[Work instruction] If a line in the entries contains the word "first", list it.

• • •

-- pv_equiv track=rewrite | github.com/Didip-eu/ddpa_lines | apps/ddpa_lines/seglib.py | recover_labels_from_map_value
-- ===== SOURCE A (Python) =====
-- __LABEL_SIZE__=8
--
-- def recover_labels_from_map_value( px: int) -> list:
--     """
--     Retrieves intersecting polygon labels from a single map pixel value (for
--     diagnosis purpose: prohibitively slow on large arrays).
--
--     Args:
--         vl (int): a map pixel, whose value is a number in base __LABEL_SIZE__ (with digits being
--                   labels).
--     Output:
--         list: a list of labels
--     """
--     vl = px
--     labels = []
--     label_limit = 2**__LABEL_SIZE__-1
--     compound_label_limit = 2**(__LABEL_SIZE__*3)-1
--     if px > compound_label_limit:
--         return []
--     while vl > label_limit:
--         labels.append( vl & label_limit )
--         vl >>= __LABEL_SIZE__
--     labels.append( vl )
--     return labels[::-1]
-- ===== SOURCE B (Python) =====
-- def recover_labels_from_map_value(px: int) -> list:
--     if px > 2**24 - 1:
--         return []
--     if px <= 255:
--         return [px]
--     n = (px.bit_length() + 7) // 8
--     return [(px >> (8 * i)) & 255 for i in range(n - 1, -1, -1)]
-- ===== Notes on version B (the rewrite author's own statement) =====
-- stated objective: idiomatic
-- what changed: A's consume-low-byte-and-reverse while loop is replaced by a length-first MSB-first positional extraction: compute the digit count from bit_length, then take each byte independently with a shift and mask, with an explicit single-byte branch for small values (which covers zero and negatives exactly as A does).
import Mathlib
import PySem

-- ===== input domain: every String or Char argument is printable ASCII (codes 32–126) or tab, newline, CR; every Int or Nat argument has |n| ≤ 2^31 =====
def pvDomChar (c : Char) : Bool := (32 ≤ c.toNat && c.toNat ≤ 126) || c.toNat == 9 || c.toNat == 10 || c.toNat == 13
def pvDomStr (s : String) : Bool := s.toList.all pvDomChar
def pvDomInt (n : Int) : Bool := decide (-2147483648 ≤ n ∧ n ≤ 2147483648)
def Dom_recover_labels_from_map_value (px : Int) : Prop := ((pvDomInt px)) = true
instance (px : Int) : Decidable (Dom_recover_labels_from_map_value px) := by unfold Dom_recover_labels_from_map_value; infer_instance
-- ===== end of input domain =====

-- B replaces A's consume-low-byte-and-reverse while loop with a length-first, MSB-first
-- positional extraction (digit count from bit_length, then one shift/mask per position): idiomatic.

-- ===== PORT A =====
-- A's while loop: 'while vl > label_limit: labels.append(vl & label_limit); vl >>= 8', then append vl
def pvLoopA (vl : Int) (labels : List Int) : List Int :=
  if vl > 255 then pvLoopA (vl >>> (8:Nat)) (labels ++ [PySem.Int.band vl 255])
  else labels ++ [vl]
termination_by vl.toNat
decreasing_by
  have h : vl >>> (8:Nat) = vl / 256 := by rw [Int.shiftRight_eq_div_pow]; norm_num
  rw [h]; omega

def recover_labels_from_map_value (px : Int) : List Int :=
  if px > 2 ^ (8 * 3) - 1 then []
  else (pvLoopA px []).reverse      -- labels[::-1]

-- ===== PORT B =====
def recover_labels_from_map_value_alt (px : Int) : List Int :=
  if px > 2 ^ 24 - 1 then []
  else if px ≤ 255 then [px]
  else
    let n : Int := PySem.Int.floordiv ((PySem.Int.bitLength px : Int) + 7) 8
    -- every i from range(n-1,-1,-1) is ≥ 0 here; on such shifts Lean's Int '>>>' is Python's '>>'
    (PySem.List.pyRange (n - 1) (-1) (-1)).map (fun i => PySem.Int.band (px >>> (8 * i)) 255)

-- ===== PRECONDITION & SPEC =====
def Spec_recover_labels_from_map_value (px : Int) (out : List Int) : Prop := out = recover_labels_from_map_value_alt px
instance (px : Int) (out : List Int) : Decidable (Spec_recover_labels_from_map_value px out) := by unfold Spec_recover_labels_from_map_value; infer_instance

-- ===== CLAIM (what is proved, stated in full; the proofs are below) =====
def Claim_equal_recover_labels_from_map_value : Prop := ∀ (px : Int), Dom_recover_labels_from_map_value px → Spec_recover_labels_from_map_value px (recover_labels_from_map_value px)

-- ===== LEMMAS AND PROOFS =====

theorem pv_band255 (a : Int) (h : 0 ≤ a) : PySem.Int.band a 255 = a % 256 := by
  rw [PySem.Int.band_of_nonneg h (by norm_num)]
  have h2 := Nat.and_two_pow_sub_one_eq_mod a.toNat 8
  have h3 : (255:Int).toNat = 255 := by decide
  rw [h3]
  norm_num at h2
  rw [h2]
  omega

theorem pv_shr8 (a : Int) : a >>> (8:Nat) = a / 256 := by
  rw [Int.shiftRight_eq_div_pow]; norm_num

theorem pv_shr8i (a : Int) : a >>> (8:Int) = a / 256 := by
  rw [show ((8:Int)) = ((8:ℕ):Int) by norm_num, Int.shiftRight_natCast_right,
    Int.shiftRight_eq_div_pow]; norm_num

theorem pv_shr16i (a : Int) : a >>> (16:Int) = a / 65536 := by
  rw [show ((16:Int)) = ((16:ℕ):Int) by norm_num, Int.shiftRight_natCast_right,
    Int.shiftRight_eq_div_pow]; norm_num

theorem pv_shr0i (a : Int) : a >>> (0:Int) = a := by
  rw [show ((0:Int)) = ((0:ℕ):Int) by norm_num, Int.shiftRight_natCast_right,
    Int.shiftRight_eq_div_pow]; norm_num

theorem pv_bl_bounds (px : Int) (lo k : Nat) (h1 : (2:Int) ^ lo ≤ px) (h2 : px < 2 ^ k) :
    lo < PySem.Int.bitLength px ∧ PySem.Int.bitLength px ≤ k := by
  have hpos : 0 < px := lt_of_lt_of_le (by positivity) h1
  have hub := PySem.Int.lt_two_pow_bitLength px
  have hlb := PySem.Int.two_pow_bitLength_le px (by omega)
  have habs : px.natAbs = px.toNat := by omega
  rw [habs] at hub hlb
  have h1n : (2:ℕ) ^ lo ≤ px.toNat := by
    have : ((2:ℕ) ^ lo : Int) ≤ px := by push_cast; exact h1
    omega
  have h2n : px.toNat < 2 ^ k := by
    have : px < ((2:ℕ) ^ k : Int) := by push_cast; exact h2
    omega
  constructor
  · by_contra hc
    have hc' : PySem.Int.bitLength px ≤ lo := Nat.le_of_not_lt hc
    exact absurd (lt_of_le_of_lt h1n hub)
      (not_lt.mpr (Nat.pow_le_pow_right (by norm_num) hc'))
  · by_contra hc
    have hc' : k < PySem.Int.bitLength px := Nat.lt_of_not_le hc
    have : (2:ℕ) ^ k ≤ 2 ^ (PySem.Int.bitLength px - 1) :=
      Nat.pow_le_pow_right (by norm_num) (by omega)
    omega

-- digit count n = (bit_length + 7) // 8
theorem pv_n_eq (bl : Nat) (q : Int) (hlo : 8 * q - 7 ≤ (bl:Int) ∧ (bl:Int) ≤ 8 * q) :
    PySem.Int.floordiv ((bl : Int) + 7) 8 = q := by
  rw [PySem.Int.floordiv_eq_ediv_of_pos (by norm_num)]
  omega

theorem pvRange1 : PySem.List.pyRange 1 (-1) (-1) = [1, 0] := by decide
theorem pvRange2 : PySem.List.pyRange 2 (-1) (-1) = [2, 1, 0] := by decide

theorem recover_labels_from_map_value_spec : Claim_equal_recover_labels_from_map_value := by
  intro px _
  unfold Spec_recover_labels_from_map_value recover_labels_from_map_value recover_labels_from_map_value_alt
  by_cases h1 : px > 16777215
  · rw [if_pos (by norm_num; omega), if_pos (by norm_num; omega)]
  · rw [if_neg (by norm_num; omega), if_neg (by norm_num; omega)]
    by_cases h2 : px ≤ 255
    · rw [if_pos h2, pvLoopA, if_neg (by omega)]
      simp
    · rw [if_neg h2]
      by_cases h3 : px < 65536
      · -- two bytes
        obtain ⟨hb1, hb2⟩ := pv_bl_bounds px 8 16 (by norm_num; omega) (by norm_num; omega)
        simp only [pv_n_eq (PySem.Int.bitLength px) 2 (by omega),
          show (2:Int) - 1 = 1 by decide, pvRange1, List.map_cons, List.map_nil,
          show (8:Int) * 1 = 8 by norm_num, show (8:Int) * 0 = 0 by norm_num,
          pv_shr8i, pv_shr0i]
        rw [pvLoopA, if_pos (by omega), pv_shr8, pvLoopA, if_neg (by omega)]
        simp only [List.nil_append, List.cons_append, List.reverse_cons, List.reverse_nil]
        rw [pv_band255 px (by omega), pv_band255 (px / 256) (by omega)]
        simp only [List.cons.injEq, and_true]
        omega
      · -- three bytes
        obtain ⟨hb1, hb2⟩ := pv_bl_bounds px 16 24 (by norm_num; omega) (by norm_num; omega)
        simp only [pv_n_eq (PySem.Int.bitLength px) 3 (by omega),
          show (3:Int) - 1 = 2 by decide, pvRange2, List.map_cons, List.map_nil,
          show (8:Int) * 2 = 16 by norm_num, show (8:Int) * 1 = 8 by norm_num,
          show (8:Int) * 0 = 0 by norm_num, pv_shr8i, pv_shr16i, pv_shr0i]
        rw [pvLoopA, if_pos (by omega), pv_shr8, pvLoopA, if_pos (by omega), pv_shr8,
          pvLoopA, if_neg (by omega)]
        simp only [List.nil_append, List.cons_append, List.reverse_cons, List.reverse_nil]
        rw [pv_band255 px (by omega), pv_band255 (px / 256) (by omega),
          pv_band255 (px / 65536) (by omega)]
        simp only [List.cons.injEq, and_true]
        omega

• • •

[The answer]
-- what changed: A's consume-low-byte-and-reverse while loop is replaced by a length-first MSB-first positional extraction: compute the digit count from bit_length, then take each byte independently with a shift and mask, with an explicit single-byte branch for small values (which covers zero and negatives exactly as A does).
-- B replaces A's consume-low-byte-and-reverse while loop with a length-first, MSB-first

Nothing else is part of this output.